Claro que antes de que salgan los artistas de la pelota, salen cantando y bailando las peladitas de minifalda y pompones con una sonrisa en los labios así esté cayendo un aguacero el macho o el sol tueste la piel, o sea las porristas. Ellas son niñas muy bonitas, desde lejos se ven hasta simpáticas (desde la tribuna, claro) y tienen muchas agallas para pararse frente a una mano de caníbales mostrando los calzones y salir gritando maricadas y con orgullo... ¡Eso es coraje! Ellas son las reinas de la cancha faltando cinco minutos para que el árbitro de inicio al juego y en los quince minutos de descanso, pero en los noventa minutos nadie las mira, nadie recuerda que existen, pero vuelven a la visual de los asistentes al estadio solo si un balón por casualidad va y le pega a alguna de ellas. Y la gracia se transforma en mofa.
Pero claro que hay otra clase de seres que también van al estadio y que me causan cierta curiosidad morbosa, he de admitirlo. A mí, que me envuelvan a los que se disfrazan de mascotas o de porristos... La verdad, no sé si esta simpática y conspicua criatura me genera náuseas, admiración, repulsión absoluta, todas las cosas al tiempo o ninguna de las anteriores. No es que tenga algo en contra de los verdaderos “hinchas”, pero eso ya aquél extremo es patético. Si el equipo gana, como en un ritual, la mascota es alabada y si el equipo pierde es tildado de “bulto de sal”, y aquella marca será perpetua. La mascota es un man disfrazado, que se cuelga una mano de pendejadas al cuello y al cuerpo, que baila, que aguanta naranjazos, madrazos, burlas, aplausos y la mirada inquisitiva de sus hijos. Él, trabaja de gratis o por muy poquito y entra gratis al estadio y por ello es feliz.
Pero los porristos... esos si que son una especie bien particular. De ellos prefiero no hablar mucho porque la verdad, me dan asco. Si, la necesidad es una cosa fregada, pero tampoco... Señores, la dignidad existe, no es una fantasía o la invención retórica de algún poeta.

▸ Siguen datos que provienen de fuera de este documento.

-- pv_equiv track=rewrite | github.com/nazmi-abd-ghani-intel/projects | FFRCheck.py | _process_paired_fuse_data_fast
-- ===== SOURCE A (Python) =====
-- from typing import List, Dict, Any, Tuple, Optional, Set, Generator
--
-- def _process_paired_fuse_data_fast(fuse_name_original: str, fuse_register_original: str, field_name: str) -> List[Dict[str, str]]:
--     if not fuse_name_original and not fuse_register_original:
--         return [{'fuse_name': '', 'fuse_register': ''}]
--
--     fuse_names = [name.strip() for name in fuse_name_original.split(',') if name.strip()] if fuse_name_original else ['']
--     fuse_registers = [reg.strip() for reg in fuse_register_original.split(',') if reg.strip()] if fuse_register_original else ['']
--
--     len_names, len_regs = len(fuse_names), len(fuse_registers)
--
--     if len_names == len_regs and len_names > 1:
--         paired_data = [{'fuse_name': name, 'fuse_register': reg} for name, reg in zip(fuse_names, fuse_registers)]
--     elif len_names > 1 and len_regs == 1:
--         paired_data = [{'fuse_name': name, 'fuse_register': fuse_registers[0]} for name in fuse_names]
--     elif len_names == 1 and len_regs > 1:
--         paired_data = [{'fuse_name': fuse_names[0], 'fuse_register': reg} for reg in fuse_registers]
--     elif len_names > 1 and len_regs > 1 and len_names != len_regs:
--         min_count = min(len_names, len_regs)
--         paired_data = [{'fuse_name': fuse_names[i], 'fuse_register': fuse_registers[i]} for i in range(min_count)]
--
--         if len_names > min_count:
--             last_register = fuse_registers[-1]
--             for i in range(min_count, len_names):
--                 paired_data.append({'fuse_name': fuse_names[i], 'fuse_register': last_register})
--         elif len_regs > min_count:
--             last_name = fuse_names[-1]
--             for i in range(min_count, len_regs):
--                 paired_data.append({'fuse_name': last_name, 'fuse_register': fuse_registers[i]})
--     else:
--         paired_data = [{'fuse_name': fuse_names[0] if fuse_names else '', 'fuse_register': fuse_registers[0] if fuse_registers else ''}]
--
--     return paired_data
-- ===== SOURCE B (Python) =====
-- def _process_paired_fuse_data_fast(fuse_name_original: str, fuse_register_original: str, field_name: str):
--     if not fuse_name_original and not fuse_register_original:
--         return [{'fuse_name': '', 'fuse_register': ''}]
--
--     fuse_names = [name.strip() for name in fuse_name_original.split(',') if name.strip()] if fuse_name_original else ['']
--     fuse_registers = [reg.strip() for reg in fuse_register_original.split(',') if reg.strip()] if fuse_register_original else ['']
--
--     if not fuse_names or not fuse_registers:
--         return [{'fuse_name': fuse_names[0] if fuse_names else '',
--                  'fuse_register': fuse_registers[0] if fuse_registers else ''}]
--
--     n = max(len(fuse_names), len(fuse_registers))
--     return [{'fuse_name': fuse_names[min(i, len(fuse_names) - 1)],
--              'fuse_register': fuse_registers[min(i, len(fuse_registers) - 1)]}
--             for i in range(n)]
-- ===== Notes on version B (the rewrite author's own statement) =====
-- stated objective: simpler
-- what changed: A's five zip/broadcast/min-then-pad branches are replaced by one empty-list guard plus a single clamped-index comprehension over range(max(len_names, len_regs)).
import Mathlib
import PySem

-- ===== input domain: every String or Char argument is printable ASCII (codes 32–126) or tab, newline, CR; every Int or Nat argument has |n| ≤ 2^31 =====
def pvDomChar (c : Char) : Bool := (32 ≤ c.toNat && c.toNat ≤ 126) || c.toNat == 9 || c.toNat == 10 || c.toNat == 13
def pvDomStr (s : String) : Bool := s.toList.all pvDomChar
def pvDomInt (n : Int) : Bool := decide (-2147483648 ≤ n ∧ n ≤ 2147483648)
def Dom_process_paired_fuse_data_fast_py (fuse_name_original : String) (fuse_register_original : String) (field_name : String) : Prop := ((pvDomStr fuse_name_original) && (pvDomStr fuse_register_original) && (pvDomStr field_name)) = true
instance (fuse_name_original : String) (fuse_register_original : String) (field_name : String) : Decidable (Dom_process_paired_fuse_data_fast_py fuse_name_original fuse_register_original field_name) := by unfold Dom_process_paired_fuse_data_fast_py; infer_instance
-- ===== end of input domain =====

-- B replaces A's five pairing branches by one clamped-index pass; objective: simpler.
-- Both Pythons compute the cleaned lists with the same line; both ports share this helper.
-- '[x.strip() for x in s.split(",") if x.strip()] if s else [""]'
def pvClean (s : String) : List String :=
  if s = "" then [""]
  else -- split? s "," = some _ since the separator is nonempty
  (((PySem.Str.split? s ",").getD []).map PySem.Str.strip).filter (fun t => decide (t ≠ ""))

-- ===== PORT A =====
-- literal port of A.  Python indexing fuse_registers[0], fuse_names[-1] … is always in
-- range in its branch, and 'fuse_names[0] if fuse_names else ""' is List.getD 0 "",
-- so List.getD is exact here; range(m, k) over Nat bounds m ≤ k is List.range' m (k - m).
def process_paired_fuse_data_fast_py (fuse_name_original : String) (fuse_register_original : String) (field_name : String) : List (List (String × String)) :=
  if fuse_name_original = "" ∧ fuse_register_original = "" then
    [[("fuse_name", ""), ("fuse_register", "")]]
  else
    let ns := pvClean fuse_name_original
    let rs := pvClean fuse_register_original
    let len_names := ns.length
    let len_regs := rs.length
    if len_names = len_regs ∧ len_names > 1 then
      (ns.zip rs).map (fun p => [("fuse_name", p.1), ("fuse_register", p.2)])
    else if len_names > 1 ∧ len_regs = 1 then
      ns.map (fun n => [("fuse_name", n), ("fuse_register", rs.getD 0 "")])
    else if len_names = 1 ∧ len_regs > 1 then
      rs.map (fun r => [("fuse_name", ns.getD 0 ""), ("fuse_register", r)])
    else if len_names > 1 ∧ len_regs > 1 ∧ len_names ≠ len_regs then
      let min_count := min len_names len_regs
      let paired := (List.range min_count).map
        (fun i => [("fuse_name", ns.getD i ""), ("fuse_register", rs.getD i "")])
      if len_names > min_count then
        let last_register := rs.getD (len_regs - 1) ""
        paired ++ (List.range' min_count (len_names - min_count)).map
          (fun i => [("fuse_name", ns.getD i ""), ("fuse_register", last_register)])
      else if len_regs > min_count then
        let last_name := ns.getD (len_names - 1) ""
        paired ++ (List.range' min_count (len_regs - min_count)).map
          (fun i => [("fuse_name", last_name), ("fuse_register", rs.getD i "")])
      else paired
    else
      [[("fuse_name", ns.getD 0 ""), ("fuse_register", rs.getD 0 "")]]

-- ===== PORT B =====
-- literal port of Source B: empty guard, then one comprehension with clamped indices.
def process_paired_fuse_data_fast_py_alt (fuse_name_original : String) (fuse_register_original : String) (field_name : String) : List (List (String × String)) :=
  if fuse_name_original = "" ∧ fuse_register_original = "" then
    [[("fuse_name", ""), ("fuse_register", "")]]
  else
    let ns := pvClean fuse_name_original
    let rs := pvClean fuse_register_original
    if ns = [] ∨ rs = [] then
      [[("fuse_name", ns.getD 0 ""), ("fuse_register", rs.getD 0 "")]]
    else
      let n := max ns.length rs.length
      (List.range n).map (fun i =>
        [("fuse_name", ns.getD (min i (ns.length - 1)) ""),
         ("fuse_register", rs.getD (min i (rs.length - 1)) "")])

-- ===== PRECONDITION & SPEC =====
def Spec_process_paired_fuse_data_fast_py (fuse_name_original : String) (fuse_register_original : String) (field_name : String) (out : List (List (String × String))) : Prop := out = process_paired_fuse_data_fast_py_alt fuse_name_original fuse_register_original field_name
instance (fuse_name_original : String) (fuse_register_original : String) (field_name : String) (out : List (List (String × String))) : Decidable (Spec_process_paired_fuse_data_fast_py fuse_name_original fuse_register_original field_name out) := by unfold Spec_process_paired_fuse_data_fast_py; infer_instance

-- ===== CLAIM (what is proved, stated in full; the proofs are below) =====
def Claim_equal_process_paired_fuse_data_fast_py : Prop := ∀ (fuse_name_original : String) (fuse_register_original : String) (field_name : String), Dom_process_paired_fuse_data_fast_py fuse_name_original fuse_register_original field_name → Spec_process_paired_fuse_data_fast_py fuse_name_original fuse_register_original field_name (process_paired_fuse_data_fast_py fuse_name_original fuse_register_original field_name)

-- ===== LEMMAS AND PROOFS =====

-- the A-branch and B-branch pairing expressions agree on arbitrary cleaned lists
theorem pv_pair_eq (ns rs : List String) :
    (if ns.length = rs.length ∧ ns.length > 1 then
      (ns.zip rs).map (fun p => [("fuse_name", p.1), ("fuse_register", p.2)])
    else if ns.length > 1 ∧ rs.length = 1 then
      ns.map (fun n => [("fuse_name", n), ("fuse_register", rs.getD 0 "")])
    else if ns.length = 1 ∧ rs.length > 1 then
      rs.map (fun r => [("fuse_name", ns.getD 0 ""), ("fuse_register", r)])
    else if ns.length > 1 ∧ rs.length > 1 ∧ ns.length ≠ rs.length then
      (if ns.length > min ns.length rs.length then
        ((List.range (min ns.length rs.length)).map
          (fun i => [("fuse_name", ns.getD i ""), ("fuse_register", rs.getD i "")])) ++
        (List.range' (min ns.length rs.length) (ns.length - min ns.length rs.length)).map
          (fun i => [("fuse_name", ns.getD i ""), ("fuse_register", rs.getD (rs.length - 1) "")])
      else if rs.length > min ns.length rs.length then
        ((List.range (min ns.length rs.length)).map
          (fun i => [("fuse_name", ns.getD i ""), ("fuse_register", rs.getD i "")])) ++
        (List.range' (min ns.length rs.length) (rs.length - min ns.length rs.length)).map
          (fun i => [("fuse_name", ns.getD (ns.length - 1) ""), ("fuse_register", rs.getD i "")])
      else
        (List.range (min ns.length rs.length)).map
          (fun i => [("fuse_name", ns.getD i ""), ("fuse_register", rs.getD i "")]))
    else
      [[("fuse_name", ns.getD 0 ""), ("fuse_register", rs.getD 0 "")]])
    =
    (if ns = [] ∨ rs = [] then
      [[("fuse_name", ns.getD 0 ""), ("fuse_register", rs.getD 0 "")]]
    else
      (List.range (max ns.length rs.length)).map (fun i =>
        [("fuse_name", ns.getD (min i (ns.length - 1)) ""),
         ("fuse_register", rs.getD (min i (rs.length - 1)) "")])) := by
  by_cases hE : ns = [] ∨ rs = []
  · rw [if_pos hE]
    have hlen : ns.length = 0 ∨ rs.length = 0 := by
      rcases hE with h | h <;> [left; right] <;> simp [h]
    split_ifs <;> first | rfl | omega
  · have hln : 0 < ns.length := by
      rcases Nat.eq_zero_or_pos ns.length with h | h
      · exact absurd (Or.inl (List.eq_nil_of_length_eq_zero h)) hE
      · exact h
    have hlr : 0 < rs.length := by
      rcases Nat.eq_zero_or_pos rs.length with h | h
      · exact absurd (Or.inr (List.eq_nil_of_length_eq_zero h)) hE
      · exact h
    rw [if_neg hE]
    split_ifs with h1 h2 h3 h4 h5 h6
    · -- equal lengths > 1 : zip
      apply List.ext_getElem
      · simp; omega
      · intro i hi1 hi2
        simp only [List.length_map, List.length_zip] at hi1
        simp only [List.getElem_map, List.getElem_zip, List.getElem_range]
        have e1 : min i (ns.length - 1) = i := by omega
        have e2 : min i (rs.length - 1) = i := by omega
        rw [e1, e2, List.getD_eq_getElem ns "" (by omega), List.getD_eq_getElem rs "" (by omega)]
    · -- many names, one register
      apply List.ext_getElem
      · simp; omega
      · intro i hi1 hi2
        simp only [List.length_map] at hi1
        simp only [List.getElem_map, List.getElem_range]
        have e1 : min i (ns.length - 1) = i := by omega
        have e2 : min i (rs.length - 1) = 0 := by omega
        rw [e1, e2, List.getD_eq_getElem ns "" (by omega)]
    · -- one name, many registers
      apply List.ext_getElem
      · simp; omega
      · intro i hi1 hi2
        simp only [List.length_map] at hi1
        simp only [List.getElem_map, List.getElem_range]
        have e1 : min i (ns.length - 1) = 0 := by omega
        have e2 : min i (rs.length - 1) = i := by omega
        rw [e1, e2, List.getD_eq_getElem rs "" (by omega)]
    · -- unequal, names longer: pad with last register
      apply List.ext_getElem
      · simp; omega
      · intro i hi1 hi2
        simp only [List.length_append, List.length_map, List.length_range,
          List.length_range'] at hi1
        simp only [List.getElem_map, List.getElem_range, List.getElem_append,
          List.length_map, List.length_range, List.getElem_range']
        split_ifs with hcase
        · have e1 : min i (ns.length - 1) = i := by omega
          have e2 : min i (rs.length - 1) = i := by omega
          rw [e1, e2]
        · have e0 : min ns.length rs.length + 1 * (i - min ns.length rs.length) = i := by omega
          have e1 : min i (ns.length - 1) = i := by omega
          have e2 : min i (rs.length - 1) = rs.length - 1 := by omega
          rw [e0, e1, e2]
    · -- unequal, registers longer: pad with last name
      apply List.ext_getElem
      · simp; omega
      · intro i hi1 hi2
        simp only [List.length_append, List.length_map, List.length_range,
          List.length_range'] at hi1
        simp only [List.getElem_map, List.getElem_range, List.getElem_append,
          List.length_map, List.length_range, List.getElem_range']
        split_ifs with hcase
        · have e1 : min i (ns.length - 1) = i := by omega
          have e2 : min i (rs.length - 1) = i := by omega
          rw [e1, e2]
        · have e0 : min ns.length rs.length + 1 * (i - min ns.length rs.length) = i := by omega
          have e1 : min i (ns.length - 1) = ns.length - 1 := by omega
          have e2 : min i (rs.length - 1) = i := by omega
          rw [e0, e1, e2]
    · -- unreachable: unequal lengths but neither exceeds the min
      omega
    · -- both singletons
      have hns : ns.length = 1 := by omega
      have hrs : rs.length = 1 := by omega
      apply List.ext_getElem
      · simp [hns, hrs]
      · intro i hi1 hi2
        simp only [List.length_singleton] at hi1
        interval_cases i
        simp [hns, hrs]

-- ===== VERDICT (by name: the statement is the Claim_ definition above) =====
theorem process_paired_fuse_data_fast_py_spec : Claim_equal_process_paired_fuse_data_fast_py := by
  intro fn fr field _
  unfold Spec_process_paired_fuse_data_fast_py
  unfold process_paired_fuse_data_fast_py process_paired_fuse_data_fast_py_alt
  by_cases h : fn = "" ∧ fr = ""
  · simp [h]
  · simp only [if_neg h]
    exact pv_pair_eq (pvClean fn) (pvClean fr)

Claro que lo más raro que pasó ayer, fue la entrada a la cancha de baya pidiendo por la paz en Colombia. Yo pensé que se trataba de algo bien diferente, como de unos hinchas piedros o algún avivato que se quería robar el balón, que el senador estaba hambriento de más plata y que estaba proponiendo una teletón profondos personales o que se iba a empelotar alguna viejita frente a las cámaras de tv (Esa era mí esperanza, pero no vivimos en Barcelona). Pero lo que resultó ser una interrupción, para mí, es quizá el único gesto voluntad que le he visto al fútbol, solo espero que los directivos (payasos mafiosos) tanto de los equipos como de la federación (estos son más mafiosos) sean honestos por primera vez en sus vidas y también ellos rectifiquen su actuar y que aquella pancarta no sea más que un simple bostezo veintejuliero como los que suele ocurrir en los estadios siempre que se hacercan las elecciones.
Volviendo al tema, el único problema fue a la salida; vida triste, parar un taxi desocupado es casi un milagro... pero bueno, menos mal me puse a esperar junto a un puestico de mazorcas... pero terminé tomándome una cerveza como para pasar el aburrimiento y reflexionar un poco sobre la payasada de la pancarta.